▸ Data
┌──
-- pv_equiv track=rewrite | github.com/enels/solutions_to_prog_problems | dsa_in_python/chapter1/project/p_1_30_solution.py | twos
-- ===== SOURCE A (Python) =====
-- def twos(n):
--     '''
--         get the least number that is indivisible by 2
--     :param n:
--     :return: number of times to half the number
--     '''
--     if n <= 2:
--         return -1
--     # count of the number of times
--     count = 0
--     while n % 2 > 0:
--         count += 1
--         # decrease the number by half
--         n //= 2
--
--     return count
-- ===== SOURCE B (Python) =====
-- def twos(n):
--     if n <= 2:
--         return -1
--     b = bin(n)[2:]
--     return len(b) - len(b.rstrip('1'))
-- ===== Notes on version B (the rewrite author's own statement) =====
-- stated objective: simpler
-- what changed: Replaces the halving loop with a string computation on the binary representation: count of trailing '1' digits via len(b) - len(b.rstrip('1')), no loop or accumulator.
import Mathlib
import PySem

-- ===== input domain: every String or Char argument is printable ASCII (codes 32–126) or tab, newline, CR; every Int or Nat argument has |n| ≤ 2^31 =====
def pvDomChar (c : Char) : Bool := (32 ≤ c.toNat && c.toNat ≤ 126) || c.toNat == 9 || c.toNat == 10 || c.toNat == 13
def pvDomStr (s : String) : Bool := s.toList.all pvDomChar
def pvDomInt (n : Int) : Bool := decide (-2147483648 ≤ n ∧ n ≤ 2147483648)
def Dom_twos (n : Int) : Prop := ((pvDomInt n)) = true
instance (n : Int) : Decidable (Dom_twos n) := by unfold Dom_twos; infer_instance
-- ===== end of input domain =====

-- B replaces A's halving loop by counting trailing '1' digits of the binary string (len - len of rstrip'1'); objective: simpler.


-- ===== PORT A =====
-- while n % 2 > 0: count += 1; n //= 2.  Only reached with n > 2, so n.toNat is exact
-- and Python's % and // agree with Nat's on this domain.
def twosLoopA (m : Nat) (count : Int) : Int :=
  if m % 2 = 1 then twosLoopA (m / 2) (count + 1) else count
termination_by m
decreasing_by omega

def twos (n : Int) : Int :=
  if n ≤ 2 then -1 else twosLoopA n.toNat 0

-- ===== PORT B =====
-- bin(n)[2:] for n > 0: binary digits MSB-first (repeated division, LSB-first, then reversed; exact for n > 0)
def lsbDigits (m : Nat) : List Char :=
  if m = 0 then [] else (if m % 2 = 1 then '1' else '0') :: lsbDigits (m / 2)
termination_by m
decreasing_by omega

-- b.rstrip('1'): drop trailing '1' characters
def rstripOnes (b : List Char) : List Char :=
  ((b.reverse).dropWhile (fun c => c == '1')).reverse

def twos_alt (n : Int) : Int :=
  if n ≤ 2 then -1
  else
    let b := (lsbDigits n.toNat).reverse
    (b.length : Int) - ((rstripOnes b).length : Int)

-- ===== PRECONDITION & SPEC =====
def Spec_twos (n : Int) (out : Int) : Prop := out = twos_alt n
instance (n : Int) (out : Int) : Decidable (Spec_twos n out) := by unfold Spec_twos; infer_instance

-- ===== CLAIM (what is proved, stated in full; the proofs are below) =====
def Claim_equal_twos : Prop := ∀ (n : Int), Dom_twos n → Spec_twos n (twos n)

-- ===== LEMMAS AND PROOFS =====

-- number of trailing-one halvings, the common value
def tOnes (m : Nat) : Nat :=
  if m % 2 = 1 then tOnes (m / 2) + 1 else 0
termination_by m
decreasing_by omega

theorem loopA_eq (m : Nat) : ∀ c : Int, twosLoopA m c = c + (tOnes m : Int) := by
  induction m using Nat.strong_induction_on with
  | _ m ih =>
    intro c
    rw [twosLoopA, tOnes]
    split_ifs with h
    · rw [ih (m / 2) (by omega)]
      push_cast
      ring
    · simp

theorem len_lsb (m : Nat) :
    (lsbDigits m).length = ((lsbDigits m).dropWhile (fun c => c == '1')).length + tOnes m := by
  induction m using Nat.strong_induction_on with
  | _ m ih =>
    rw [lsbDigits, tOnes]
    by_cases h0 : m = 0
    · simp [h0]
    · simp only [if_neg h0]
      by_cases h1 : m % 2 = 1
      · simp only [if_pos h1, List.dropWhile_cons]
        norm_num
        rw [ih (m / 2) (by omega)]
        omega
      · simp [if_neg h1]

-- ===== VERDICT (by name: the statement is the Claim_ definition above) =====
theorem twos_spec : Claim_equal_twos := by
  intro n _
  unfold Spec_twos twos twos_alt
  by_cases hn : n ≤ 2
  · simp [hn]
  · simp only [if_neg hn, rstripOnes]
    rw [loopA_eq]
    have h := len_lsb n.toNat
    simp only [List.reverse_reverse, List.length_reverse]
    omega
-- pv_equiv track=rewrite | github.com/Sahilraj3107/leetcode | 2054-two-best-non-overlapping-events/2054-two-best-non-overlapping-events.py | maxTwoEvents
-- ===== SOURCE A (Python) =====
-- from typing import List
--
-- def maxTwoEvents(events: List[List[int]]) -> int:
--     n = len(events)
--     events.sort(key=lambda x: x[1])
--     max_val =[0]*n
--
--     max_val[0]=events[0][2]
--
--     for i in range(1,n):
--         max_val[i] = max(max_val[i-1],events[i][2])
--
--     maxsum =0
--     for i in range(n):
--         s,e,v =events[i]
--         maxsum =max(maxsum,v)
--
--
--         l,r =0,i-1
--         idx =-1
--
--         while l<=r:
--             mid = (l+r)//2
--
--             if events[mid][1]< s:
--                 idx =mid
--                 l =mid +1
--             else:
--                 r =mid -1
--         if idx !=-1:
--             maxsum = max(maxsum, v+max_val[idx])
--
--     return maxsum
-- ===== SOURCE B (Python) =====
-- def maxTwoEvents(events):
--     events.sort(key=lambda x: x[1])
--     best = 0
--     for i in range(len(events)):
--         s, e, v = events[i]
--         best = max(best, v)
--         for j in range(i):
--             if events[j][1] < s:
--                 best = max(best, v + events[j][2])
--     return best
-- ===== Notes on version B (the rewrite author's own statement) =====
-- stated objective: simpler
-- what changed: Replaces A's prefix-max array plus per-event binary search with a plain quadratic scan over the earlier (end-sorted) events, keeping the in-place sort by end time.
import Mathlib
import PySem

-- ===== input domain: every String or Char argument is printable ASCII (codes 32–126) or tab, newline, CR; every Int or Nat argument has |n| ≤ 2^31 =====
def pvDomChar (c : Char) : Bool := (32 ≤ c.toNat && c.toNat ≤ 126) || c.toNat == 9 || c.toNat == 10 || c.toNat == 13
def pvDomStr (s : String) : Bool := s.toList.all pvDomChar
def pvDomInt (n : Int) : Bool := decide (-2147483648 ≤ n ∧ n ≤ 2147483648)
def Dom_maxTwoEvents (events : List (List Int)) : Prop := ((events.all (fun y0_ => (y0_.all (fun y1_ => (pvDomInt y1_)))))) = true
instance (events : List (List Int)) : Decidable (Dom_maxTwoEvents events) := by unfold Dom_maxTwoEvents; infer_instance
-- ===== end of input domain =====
└──
Could you return the complete listing, word for word?

▸ Task result
-- pv_equiv track=rewrite | github.com/enels/solutions_to_prog_problems | dsa_in_python/chapter1/project/p_1_30_solution.py | twos
-- ===== SOURCE A (Python) =====
-- def twos(n):
--     '''
--         get the least number that is indivisible by 2
--     :param n:
--     :return: number of times to half the number
--     '''
--     if n <= 2:
--         return -1
--     # count of the number of times
--     count = 0
--     while n % 2 > 0:
--         count += 1
--         # decrease the number by half
--         n //= 2
--
--     return count
-- ===== SOURCE B (Python) =====
-- def twos(n):
--     if n <= 2:
--         return -1
--     b = bin(n)[2:]
--     return len(b) - len(b.rstrip('1'))
-- ===== Notes on version B (the rewrite author's own statement) =====
-- stated objective: simpler
-- what changed: Replaces the halving loop with a string computation on the binary representation: count of trailing '1' digits via len(b) - len(b.rstrip('1')), no loop or accumulator.
import Mathlib
import PySem

-- ===== input domain: every String or Char argument is printable ASCII (codes 32–126) or tab, newline, CR; every Int or Nat argument has |n| ≤ 2^31 =====
def pvDomChar (c : Char) : Bool := (32 ≤ c.toNat && c.toNat ≤ 126) || c.toNat == 9 || c.toNat == 10 || c.toNat == 13
def pvDomStr (s : String) : Bool := s.toList.all pvDomChar
def pvDomInt (n : Int) : Bool := decide (-2147483648 ≤ n ∧ n ≤ 2147483648)
def Dom_twos (n : Int) : Prop := ((pvDomInt n)) = true
instance (n : Int) : Decidable (Dom_twos n) := by unfold Dom_twos; infer_instance
-- ===== end of input domain =====

-- B replaces A's halving loop by counting trailing '1' digits of the binary string (len - len of rstrip'1'); objective: simpler.


-- ===== PORT A =====
-- while n % 2 > 0: count += 1; n //= 2.  Only reached with n > 2, so n.toNat is exact
-- and Python's % and // agree with Nat's on this domain.
def twosLoopA (m : Nat) (count : Int) : Int :=
  if m % 2 = 1 then twosLoopA (m / 2) (count + 1) else count
termination_by m
decreasing_by omega

def twos (n : Int) : Int :=
  if n ≤ 2 then -1 else twosLoopA n.toNat 0

-- ===== PORT B =====
-- bin(n)[2:] for n > 0: binary digits MSB-first (repeated division, LSB-first, then reversed; exact for n > 0)
def lsbDigits (m : Nat) : List Char :=
  if m = 0 then [] else (if m % 2 = 1 then '1' else '0') :: lsbDigits (m / 2)
termination_by m
decreasing_by omega

-- b.rstrip('1'): drop trailing '1' characters
def rstripOnes (b : List Char) : List Char :=
  ((b.reverse).dropWhile (fun c => c == '1')).reverse

def twos_alt (n : Int) : Int :=
  if n ≤ 2 then -1
  else
    let b := (lsbDigits n.toNat).reverse
    (b.length : Int) - ((rstripOnes b).length : Int)

-- ===== PRECONDITION & SPEC =====
def Spec_twos (n : Int) (out : Int) : Prop := out = twos_alt n
instance (n : Int) (out : Int) : Decidable (Spec_twos n out) := by unfold Spec_twos; infer_instance

-- ===== CLAIM (what is proved, stated in full; the proofs are below) =====
def Claim_equal_twos : Prop := ∀ (n : Int), Dom_twos n → Spec_twos n (twos n)

-- ===== LEMMAS AND PROOFS =====

-- number of trailing-one halvings, the common value
def tOnes (m : Nat) : Nat :=
  if m % 2 = 1 then tOnes (m / 2) + 1 else 0
termination_by m
decreasing_by omega

theorem loopA_eq (m : Nat) : ∀ c : Int, twosLoopA m c = c + (tOnes m : Int) := by
  induction m using Nat.strong_induction_on with
  | _ m ih =>
    intro c
    rw [twosLoopA, tOnes]
    split_ifs with h
    · rw [ih (m / 2) (by omega)]
      push_cast
      ring
    · simp

theorem len_lsb (m : Nat) :
    (lsbDigits m).length = ((lsbDigits m).dropWhile (fun c => c == '1')).length + tOnes m := by
  induction m using Nat.strong_induction_on with
  | _ m ih =>
    rw [lsbDigits, tOnes]
    by_cases h0 : m = 0
    · simp [h0]
    · simp only [if_neg h0]
      by_cases h1 : m % 2 = 1
      · simp only [if_pos h1, List.dropWhile_cons]
        norm_num
        rw [ih (m / 2) (by omega)]
        omega
      · simp [if_neg h1]

-- ===== VERDICT (by name: the statement is the Claim_ definition above) =====
theorem twos_spec : Claim_equal_twos := by
  intro n _
  unfold Spec_twos twos twos_alt
  by_cases hn : n ≤ 2
  · simp [hn]
  · simp only [if_neg hn, rstripOnes]
    rw [loopA_eq]
    have h := len_lsb n.toNat
    simp only [List.reverse_reverse, List.length_reverse]
    omega
-- pv_equiv track=rewrite | github.com/Sahilraj3107/leetcode | 2054-two-best-non-overlapping-events/2054-two-best-non-overlapping-events.py | maxTwoEvents
-- ===== SOURCE A (Python) =====
-- from typing import List
--
-- def maxTwoEvents(events: List[List[int]]) -> int:
--     n = len(events)
--     events.sort(key=lambda x: x[1])
--     max_val =[0]*n
--
--     max_val[0]=events[0][2]
--
--     for i in range(1,n):
--         max_val[i] = max(max_val[i-1],events[i][2])
--
--     maxsum =0
--     for i in range(n):
--         s,e,v =events[i]
--         maxsum =max(maxsum,v)
--
--
--         l,r =0,i-1
--         idx =-1
--
--         while l<=r:
--             mid = (l+r)//2
--
--             if events[mid][1]< s:
--                 idx =mid
--                 l =mid +1
--             else:
--                 r =mid -1
--         if idx !=-1:
--             maxsum = max(maxsum, v+max_val[idx])
--
--     return maxsum
-- ===== SOURCE B (Python) =====
-- def maxTwoEvents(events):
--     events.sort(key=lambda x: x[1])
--     best = 0
--     for i in range(len(events)):
--         s, e, v = events[i]
--         best = max(best, v)
--         for j in range(i):
--             if events[j][1] < s:
--                 best = max(best, v + events[j][2])
--     return best
-- ===== Notes on version B (the rewrite author's own statement) =====
-- stated objective: simpler
-- what changed: Replaces A's prefix-max array plus per-event binary search with a plain quadratic scan over the earlier (end-sorted) events, keeping the in-place sort by end time.
import Mathlib
import PySem

-- ===== input domain: every String or Char argument is printable ASCII (codes 32–126) or tab, newline, CR; every Int or Nat argument has |n| ≤ 2^31 =====
def pvDomChar (c : Char) : Bool := (32 ≤ c.toNat && c.toNat ≤ 126) || c.toNat == 9 || c.toNat == 10 || c.toNat == 13
def pvDomStr (s : String) : Bool := s.toList.all pvDomChar
def pvDomInt (n : Int) : Bool := decide (-2147483648 ≤ n ∧ n ≤ 2147483648)
def Dom_maxTwoEvents (events : List (List Int)) : Prop := ((events.all (fun y0_ => (y0_.all (fun y1_ => (pvDomInt y1_)))))) = true
instance (events : List (List Int)) : Decidable (Dom_maxTwoEvents events) := by unfold Dom_maxTwoEvents; infer_instance
-- ===== end of input domain =====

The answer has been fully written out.